* [WORK REQUEST]:
Of the lines listed below, return exactly those that run from the line containing "-- exhausting the" through the line containing "(Pre_buscaLinhaColunaCoeficiente coeficienteAC_DC) := by", both included.

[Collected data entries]
━━━━

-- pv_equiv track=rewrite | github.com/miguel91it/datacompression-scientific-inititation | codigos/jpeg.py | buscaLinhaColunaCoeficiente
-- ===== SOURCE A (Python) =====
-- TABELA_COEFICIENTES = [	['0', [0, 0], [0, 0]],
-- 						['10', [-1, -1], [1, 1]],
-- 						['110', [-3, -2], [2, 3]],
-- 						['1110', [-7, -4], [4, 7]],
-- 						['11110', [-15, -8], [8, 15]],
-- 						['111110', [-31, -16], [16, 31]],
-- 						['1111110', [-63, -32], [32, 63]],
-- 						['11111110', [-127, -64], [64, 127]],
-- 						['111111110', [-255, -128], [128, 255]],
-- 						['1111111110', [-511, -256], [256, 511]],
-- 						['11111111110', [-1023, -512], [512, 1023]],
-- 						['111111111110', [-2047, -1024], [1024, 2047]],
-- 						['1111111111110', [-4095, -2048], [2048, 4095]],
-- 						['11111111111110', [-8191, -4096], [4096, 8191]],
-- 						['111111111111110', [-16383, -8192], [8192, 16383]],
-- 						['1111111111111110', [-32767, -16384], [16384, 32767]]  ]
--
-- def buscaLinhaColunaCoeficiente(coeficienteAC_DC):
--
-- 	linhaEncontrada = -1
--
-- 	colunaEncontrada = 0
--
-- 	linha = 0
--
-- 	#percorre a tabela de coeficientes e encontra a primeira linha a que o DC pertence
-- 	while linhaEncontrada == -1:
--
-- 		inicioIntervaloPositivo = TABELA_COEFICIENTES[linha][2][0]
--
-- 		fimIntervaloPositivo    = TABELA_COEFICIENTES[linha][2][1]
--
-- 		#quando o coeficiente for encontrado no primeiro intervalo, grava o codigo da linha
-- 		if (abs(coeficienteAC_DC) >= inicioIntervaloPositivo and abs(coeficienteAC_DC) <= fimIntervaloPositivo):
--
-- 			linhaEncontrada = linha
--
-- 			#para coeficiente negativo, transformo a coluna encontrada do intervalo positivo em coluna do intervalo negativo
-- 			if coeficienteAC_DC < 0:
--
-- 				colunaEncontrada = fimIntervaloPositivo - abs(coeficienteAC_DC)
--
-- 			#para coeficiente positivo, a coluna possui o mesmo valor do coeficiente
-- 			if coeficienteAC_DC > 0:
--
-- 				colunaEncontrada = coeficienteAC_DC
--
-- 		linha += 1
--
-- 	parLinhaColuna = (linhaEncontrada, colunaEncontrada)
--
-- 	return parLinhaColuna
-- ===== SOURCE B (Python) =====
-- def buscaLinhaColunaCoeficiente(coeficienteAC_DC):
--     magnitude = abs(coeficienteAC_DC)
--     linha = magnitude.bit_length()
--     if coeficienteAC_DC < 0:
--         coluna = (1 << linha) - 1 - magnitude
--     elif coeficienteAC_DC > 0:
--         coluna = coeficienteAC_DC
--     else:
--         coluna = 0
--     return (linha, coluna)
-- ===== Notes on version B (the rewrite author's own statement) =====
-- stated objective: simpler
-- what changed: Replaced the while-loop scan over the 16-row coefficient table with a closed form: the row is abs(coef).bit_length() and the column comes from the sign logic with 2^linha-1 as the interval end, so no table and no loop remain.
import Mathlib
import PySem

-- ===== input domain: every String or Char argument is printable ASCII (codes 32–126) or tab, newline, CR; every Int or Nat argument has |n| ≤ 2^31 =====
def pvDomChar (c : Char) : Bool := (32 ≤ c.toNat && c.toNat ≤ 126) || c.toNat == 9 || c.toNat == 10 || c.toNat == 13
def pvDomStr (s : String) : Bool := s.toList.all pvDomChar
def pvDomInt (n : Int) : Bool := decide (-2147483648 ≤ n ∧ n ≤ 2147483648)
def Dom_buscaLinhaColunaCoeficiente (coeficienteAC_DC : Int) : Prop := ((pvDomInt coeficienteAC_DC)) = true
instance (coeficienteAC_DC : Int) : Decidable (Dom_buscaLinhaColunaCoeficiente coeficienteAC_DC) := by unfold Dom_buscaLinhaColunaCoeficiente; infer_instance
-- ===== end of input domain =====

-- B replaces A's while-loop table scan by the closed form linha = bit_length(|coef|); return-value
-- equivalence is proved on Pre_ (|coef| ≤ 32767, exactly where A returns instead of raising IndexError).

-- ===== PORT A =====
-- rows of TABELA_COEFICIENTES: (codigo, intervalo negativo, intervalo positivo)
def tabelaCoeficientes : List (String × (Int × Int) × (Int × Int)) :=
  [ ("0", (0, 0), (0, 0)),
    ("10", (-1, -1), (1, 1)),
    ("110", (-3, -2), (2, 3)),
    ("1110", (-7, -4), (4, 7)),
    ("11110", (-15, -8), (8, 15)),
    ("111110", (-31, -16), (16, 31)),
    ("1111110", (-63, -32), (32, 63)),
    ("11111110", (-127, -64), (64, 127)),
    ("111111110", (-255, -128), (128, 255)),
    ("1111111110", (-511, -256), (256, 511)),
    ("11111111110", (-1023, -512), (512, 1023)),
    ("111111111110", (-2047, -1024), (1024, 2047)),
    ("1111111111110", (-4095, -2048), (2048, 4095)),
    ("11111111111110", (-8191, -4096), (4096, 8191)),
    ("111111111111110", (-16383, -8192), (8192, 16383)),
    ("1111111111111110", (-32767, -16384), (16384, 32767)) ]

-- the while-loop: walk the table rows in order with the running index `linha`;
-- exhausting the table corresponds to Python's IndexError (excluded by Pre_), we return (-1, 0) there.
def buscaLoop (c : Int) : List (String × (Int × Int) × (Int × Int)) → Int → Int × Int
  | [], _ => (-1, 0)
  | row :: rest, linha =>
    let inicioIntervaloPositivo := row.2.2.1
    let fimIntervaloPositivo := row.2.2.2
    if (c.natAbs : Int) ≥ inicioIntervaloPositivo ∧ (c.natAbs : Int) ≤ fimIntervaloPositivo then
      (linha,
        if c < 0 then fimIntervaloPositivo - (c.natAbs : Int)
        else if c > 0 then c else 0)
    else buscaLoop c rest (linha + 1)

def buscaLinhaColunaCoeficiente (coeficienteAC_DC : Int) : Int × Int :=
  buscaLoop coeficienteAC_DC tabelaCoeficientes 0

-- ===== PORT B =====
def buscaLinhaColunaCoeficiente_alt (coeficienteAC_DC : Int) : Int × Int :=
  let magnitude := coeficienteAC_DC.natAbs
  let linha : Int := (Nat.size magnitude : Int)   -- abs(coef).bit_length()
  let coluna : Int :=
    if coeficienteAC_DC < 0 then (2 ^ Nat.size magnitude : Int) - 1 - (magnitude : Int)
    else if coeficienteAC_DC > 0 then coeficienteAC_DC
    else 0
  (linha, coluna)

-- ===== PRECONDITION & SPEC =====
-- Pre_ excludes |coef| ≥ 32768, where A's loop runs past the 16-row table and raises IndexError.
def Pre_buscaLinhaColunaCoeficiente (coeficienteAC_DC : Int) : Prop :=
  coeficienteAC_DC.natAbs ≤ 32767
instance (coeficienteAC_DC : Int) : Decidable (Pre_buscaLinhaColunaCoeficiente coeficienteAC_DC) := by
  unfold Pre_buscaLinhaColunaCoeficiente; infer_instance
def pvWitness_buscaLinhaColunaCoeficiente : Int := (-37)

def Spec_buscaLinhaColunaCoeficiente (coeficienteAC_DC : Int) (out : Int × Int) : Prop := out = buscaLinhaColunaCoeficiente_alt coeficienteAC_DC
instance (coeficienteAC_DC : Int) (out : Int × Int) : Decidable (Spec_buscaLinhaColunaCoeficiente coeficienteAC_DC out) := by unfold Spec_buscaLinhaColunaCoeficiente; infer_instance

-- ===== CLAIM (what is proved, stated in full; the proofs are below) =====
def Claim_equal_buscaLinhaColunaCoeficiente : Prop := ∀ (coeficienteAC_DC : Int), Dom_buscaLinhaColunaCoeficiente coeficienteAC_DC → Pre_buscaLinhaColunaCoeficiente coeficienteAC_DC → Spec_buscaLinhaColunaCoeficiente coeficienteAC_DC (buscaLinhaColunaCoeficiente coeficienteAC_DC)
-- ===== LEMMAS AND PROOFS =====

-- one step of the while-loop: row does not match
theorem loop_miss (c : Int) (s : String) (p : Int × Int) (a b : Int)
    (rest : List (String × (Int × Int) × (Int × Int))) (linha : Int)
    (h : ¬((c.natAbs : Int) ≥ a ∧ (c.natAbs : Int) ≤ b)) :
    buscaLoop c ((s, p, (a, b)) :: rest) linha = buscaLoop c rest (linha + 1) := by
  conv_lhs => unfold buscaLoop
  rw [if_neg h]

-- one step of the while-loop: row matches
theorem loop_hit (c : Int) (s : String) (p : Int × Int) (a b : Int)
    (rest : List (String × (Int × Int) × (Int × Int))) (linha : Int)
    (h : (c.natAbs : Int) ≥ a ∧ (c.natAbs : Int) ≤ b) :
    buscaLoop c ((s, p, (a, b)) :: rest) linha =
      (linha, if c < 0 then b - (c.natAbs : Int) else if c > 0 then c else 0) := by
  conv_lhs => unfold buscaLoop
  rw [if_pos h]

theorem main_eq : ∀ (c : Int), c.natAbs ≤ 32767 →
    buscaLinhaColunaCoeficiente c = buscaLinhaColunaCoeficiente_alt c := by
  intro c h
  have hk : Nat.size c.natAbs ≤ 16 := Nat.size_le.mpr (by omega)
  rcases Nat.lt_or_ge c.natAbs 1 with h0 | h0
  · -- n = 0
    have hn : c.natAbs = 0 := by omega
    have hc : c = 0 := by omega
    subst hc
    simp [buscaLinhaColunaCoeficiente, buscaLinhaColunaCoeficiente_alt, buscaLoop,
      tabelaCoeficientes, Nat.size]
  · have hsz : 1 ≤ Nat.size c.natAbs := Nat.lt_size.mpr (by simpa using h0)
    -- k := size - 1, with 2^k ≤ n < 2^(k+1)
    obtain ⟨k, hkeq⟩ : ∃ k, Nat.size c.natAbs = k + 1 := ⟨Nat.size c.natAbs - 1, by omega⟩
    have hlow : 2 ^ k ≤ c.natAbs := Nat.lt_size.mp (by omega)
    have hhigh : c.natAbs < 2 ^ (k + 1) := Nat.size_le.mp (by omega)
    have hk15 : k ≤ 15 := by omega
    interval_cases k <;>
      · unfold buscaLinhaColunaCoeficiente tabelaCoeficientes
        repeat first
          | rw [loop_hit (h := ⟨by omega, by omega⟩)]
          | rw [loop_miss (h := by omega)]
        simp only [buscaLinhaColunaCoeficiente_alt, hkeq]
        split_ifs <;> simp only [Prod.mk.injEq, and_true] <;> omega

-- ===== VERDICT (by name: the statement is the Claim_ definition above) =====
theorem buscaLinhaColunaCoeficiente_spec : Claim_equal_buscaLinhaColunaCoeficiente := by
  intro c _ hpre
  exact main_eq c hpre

━━━━

* [EXERCISE RESPONSE]:
-- exhausting the table corresponds to Python's IndexError (excluded by Pre_), we return (-1, 0) there.
def buscaLoop (c : Int) : List (String × (Int × Int) × (Int × Int)) → Int → Int × Int
  | [], _ => (-1, 0)
  | row :: rest, linha =>
    let inicioIntervaloPositivo := row.2.2.1
    let fimIntervaloPositivo := row.2.2.2
    if (c.natAbs : Int) ≥ inicioIntervaloPositivo ∧ (c.natAbs : Int) ≤ fimIntervaloPositivo then
      (linha,
        if c < 0 then fimIntervaloPositivo - (c.natAbs : Int)
        else if c > 0 then c else 0)
    else buscaLoop c rest (linha + 1)

def buscaLinhaColunaCoeficiente (coeficienteAC_DC : Int) : Int × Int :=
  buscaLoop coeficienteAC_DC tabelaCoeficientes 0

-- ===== PORT B =====
def buscaLinhaColunaCoeficiente_alt (coeficienteAC_DC : Int) : Int × Int :=
  let magnitude := coeficienteAC_DC.natAbs
  let linha : Int := (Nat.size magnitude : Int)   -- abs(coef).bit_length()
  let coluna : Int :=
    if coeficienteAC_DC < 0 then (2 ^ Nat.size magnitude : Int) - 1 - (magnitude : Int)
    else if coeficienteAC_DC > 0 then coeficienteAC_DC
    else 0
  (linha, coluna)

-- ===== PRECONDITION & SPEC =====
-- Pre_ excludes |coef| ≥ 32768, where A's loop runs past the 16-row table and raises IndexError.
def Pre_buscaLinhaColunaCoeficiente (coeficienteAC_DC : Int) : Prop :=
  coeficienteAC_DC.natAbs ≤ 32767
instance (coeficienteAC_DC : Int) : Decidable (Pre_buscaLinhaColunaCoeficiente coeficienteAC_DC) := by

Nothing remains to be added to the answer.